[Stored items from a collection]
==================================================

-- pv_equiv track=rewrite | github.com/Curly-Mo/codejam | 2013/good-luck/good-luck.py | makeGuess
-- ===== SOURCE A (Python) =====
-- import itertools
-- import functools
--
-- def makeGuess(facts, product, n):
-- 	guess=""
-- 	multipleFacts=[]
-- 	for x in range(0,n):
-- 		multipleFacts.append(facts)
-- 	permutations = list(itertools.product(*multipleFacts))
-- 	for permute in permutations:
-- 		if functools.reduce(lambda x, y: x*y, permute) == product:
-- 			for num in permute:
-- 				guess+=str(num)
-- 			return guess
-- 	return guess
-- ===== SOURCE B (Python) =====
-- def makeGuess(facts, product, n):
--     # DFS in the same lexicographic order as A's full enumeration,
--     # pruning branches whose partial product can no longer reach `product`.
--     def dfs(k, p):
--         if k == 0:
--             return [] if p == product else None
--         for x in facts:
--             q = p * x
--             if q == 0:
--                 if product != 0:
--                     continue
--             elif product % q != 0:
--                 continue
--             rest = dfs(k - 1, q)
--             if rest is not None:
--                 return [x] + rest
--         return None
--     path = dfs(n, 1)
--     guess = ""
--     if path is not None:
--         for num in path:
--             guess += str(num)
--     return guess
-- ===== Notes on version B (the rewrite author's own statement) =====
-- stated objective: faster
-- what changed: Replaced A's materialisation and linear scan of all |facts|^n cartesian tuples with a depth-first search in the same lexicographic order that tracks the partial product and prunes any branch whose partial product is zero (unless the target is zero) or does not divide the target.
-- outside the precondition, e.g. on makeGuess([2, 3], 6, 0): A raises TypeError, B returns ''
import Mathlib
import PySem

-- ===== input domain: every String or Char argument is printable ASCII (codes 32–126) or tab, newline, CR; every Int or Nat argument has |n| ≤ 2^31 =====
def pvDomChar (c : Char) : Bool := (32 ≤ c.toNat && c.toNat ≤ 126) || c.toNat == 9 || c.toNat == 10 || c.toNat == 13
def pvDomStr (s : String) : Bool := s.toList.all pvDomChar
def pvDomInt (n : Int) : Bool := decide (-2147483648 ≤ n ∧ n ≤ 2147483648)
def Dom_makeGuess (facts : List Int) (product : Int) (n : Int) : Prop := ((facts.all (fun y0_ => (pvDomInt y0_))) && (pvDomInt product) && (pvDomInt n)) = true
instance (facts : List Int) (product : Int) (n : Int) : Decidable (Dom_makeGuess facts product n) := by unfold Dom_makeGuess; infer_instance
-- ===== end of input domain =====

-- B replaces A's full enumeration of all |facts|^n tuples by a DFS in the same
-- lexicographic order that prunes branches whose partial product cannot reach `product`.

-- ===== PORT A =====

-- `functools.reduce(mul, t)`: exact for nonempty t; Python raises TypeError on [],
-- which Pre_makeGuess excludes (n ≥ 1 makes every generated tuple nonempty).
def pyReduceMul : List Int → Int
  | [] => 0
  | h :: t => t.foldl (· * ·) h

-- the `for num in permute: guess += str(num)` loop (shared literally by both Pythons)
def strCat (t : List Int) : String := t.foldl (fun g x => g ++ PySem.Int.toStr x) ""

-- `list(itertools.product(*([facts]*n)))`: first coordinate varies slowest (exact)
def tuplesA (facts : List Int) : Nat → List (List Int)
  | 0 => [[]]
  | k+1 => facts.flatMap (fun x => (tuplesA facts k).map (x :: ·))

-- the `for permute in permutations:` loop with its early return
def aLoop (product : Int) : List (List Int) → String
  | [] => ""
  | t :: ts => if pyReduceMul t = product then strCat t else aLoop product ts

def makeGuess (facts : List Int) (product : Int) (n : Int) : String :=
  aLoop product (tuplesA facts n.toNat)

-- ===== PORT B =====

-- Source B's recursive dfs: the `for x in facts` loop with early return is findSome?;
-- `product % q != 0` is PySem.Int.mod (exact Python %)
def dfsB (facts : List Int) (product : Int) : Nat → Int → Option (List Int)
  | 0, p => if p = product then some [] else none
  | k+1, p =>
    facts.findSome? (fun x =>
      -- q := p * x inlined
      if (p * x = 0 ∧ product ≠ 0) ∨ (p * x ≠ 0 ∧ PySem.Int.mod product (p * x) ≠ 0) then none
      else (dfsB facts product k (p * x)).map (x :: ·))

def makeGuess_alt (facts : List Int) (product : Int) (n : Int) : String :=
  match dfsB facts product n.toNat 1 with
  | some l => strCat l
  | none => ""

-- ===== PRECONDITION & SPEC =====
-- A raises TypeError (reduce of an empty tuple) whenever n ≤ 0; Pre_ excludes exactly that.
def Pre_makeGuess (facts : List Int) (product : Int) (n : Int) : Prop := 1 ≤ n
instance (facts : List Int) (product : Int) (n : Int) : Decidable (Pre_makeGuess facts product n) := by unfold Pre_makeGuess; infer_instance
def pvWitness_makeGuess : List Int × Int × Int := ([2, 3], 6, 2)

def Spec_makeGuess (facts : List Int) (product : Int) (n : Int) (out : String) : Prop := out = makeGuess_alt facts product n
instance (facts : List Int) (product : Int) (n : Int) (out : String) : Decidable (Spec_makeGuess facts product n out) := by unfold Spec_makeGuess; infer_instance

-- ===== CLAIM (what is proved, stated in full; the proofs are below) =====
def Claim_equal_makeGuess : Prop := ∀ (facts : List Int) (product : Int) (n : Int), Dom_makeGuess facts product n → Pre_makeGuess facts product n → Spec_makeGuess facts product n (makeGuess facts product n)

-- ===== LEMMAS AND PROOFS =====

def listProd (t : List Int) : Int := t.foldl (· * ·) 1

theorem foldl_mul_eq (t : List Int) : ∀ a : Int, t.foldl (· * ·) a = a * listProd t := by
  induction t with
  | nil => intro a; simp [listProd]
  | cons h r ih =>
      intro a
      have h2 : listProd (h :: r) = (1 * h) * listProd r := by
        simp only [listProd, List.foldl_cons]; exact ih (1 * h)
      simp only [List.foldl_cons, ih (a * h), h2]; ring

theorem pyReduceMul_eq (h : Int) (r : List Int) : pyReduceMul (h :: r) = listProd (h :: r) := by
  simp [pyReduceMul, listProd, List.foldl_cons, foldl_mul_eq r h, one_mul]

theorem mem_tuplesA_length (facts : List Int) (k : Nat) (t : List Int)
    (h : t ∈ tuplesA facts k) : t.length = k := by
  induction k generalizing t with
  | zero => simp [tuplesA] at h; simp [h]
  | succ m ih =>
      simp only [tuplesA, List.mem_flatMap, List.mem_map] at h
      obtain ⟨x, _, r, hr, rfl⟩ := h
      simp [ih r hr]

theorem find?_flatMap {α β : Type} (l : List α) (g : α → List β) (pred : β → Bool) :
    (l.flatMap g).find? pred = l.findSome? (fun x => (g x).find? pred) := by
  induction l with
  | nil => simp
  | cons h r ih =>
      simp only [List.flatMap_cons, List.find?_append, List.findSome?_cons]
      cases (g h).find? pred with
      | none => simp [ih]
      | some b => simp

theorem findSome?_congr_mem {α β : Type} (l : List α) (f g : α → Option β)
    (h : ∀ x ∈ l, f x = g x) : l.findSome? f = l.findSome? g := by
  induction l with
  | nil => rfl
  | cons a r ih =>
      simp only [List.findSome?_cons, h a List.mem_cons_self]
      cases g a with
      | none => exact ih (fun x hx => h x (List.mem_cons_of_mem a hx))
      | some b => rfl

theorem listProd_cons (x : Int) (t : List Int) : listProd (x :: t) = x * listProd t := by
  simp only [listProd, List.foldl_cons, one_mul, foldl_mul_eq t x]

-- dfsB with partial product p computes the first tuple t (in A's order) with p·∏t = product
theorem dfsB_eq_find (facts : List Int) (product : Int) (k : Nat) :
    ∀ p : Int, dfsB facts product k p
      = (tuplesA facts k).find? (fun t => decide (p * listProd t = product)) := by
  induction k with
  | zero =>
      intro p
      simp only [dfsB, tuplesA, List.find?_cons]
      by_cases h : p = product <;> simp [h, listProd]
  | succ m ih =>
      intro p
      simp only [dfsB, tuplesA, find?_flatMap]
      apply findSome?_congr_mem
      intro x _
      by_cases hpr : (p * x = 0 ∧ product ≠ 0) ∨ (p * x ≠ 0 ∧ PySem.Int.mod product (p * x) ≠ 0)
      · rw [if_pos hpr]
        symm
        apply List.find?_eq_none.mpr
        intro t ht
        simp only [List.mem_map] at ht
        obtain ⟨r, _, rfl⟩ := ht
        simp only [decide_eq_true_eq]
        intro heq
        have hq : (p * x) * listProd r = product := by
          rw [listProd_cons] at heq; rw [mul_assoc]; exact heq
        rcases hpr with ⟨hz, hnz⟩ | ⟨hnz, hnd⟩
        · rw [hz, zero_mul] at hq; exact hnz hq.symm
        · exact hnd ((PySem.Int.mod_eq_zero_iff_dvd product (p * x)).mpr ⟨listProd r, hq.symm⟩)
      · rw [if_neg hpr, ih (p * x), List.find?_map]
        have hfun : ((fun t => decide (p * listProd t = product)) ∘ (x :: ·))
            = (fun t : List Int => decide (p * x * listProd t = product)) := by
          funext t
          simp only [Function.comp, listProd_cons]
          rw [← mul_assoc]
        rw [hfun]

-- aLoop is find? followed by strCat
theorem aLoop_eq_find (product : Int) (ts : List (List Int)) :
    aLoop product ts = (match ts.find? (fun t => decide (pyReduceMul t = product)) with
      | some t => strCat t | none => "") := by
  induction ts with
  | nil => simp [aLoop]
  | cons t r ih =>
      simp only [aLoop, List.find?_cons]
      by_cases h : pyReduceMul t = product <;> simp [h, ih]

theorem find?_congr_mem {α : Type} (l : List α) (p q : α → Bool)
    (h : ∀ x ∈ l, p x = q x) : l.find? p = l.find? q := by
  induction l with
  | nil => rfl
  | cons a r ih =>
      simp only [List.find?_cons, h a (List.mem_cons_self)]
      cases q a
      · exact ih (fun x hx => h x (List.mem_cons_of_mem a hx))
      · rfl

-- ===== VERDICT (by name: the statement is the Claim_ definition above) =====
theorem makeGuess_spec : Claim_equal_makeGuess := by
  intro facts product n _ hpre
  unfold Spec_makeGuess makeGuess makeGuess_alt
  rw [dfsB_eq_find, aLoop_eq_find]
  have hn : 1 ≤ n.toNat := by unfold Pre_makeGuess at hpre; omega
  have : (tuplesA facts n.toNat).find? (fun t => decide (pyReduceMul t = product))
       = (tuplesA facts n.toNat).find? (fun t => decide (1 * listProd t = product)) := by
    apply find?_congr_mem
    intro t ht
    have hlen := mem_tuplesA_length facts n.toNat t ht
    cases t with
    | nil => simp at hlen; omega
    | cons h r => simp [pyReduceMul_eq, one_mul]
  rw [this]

==================================================

EXERCISE DESCRIPTION | For each line of the entries that contains the word "rest", make a copy.

EXPECTED ANSWER |
--             rest = dfs(k - 1, q)
--             if rest is not None:
--                 return [x] + rest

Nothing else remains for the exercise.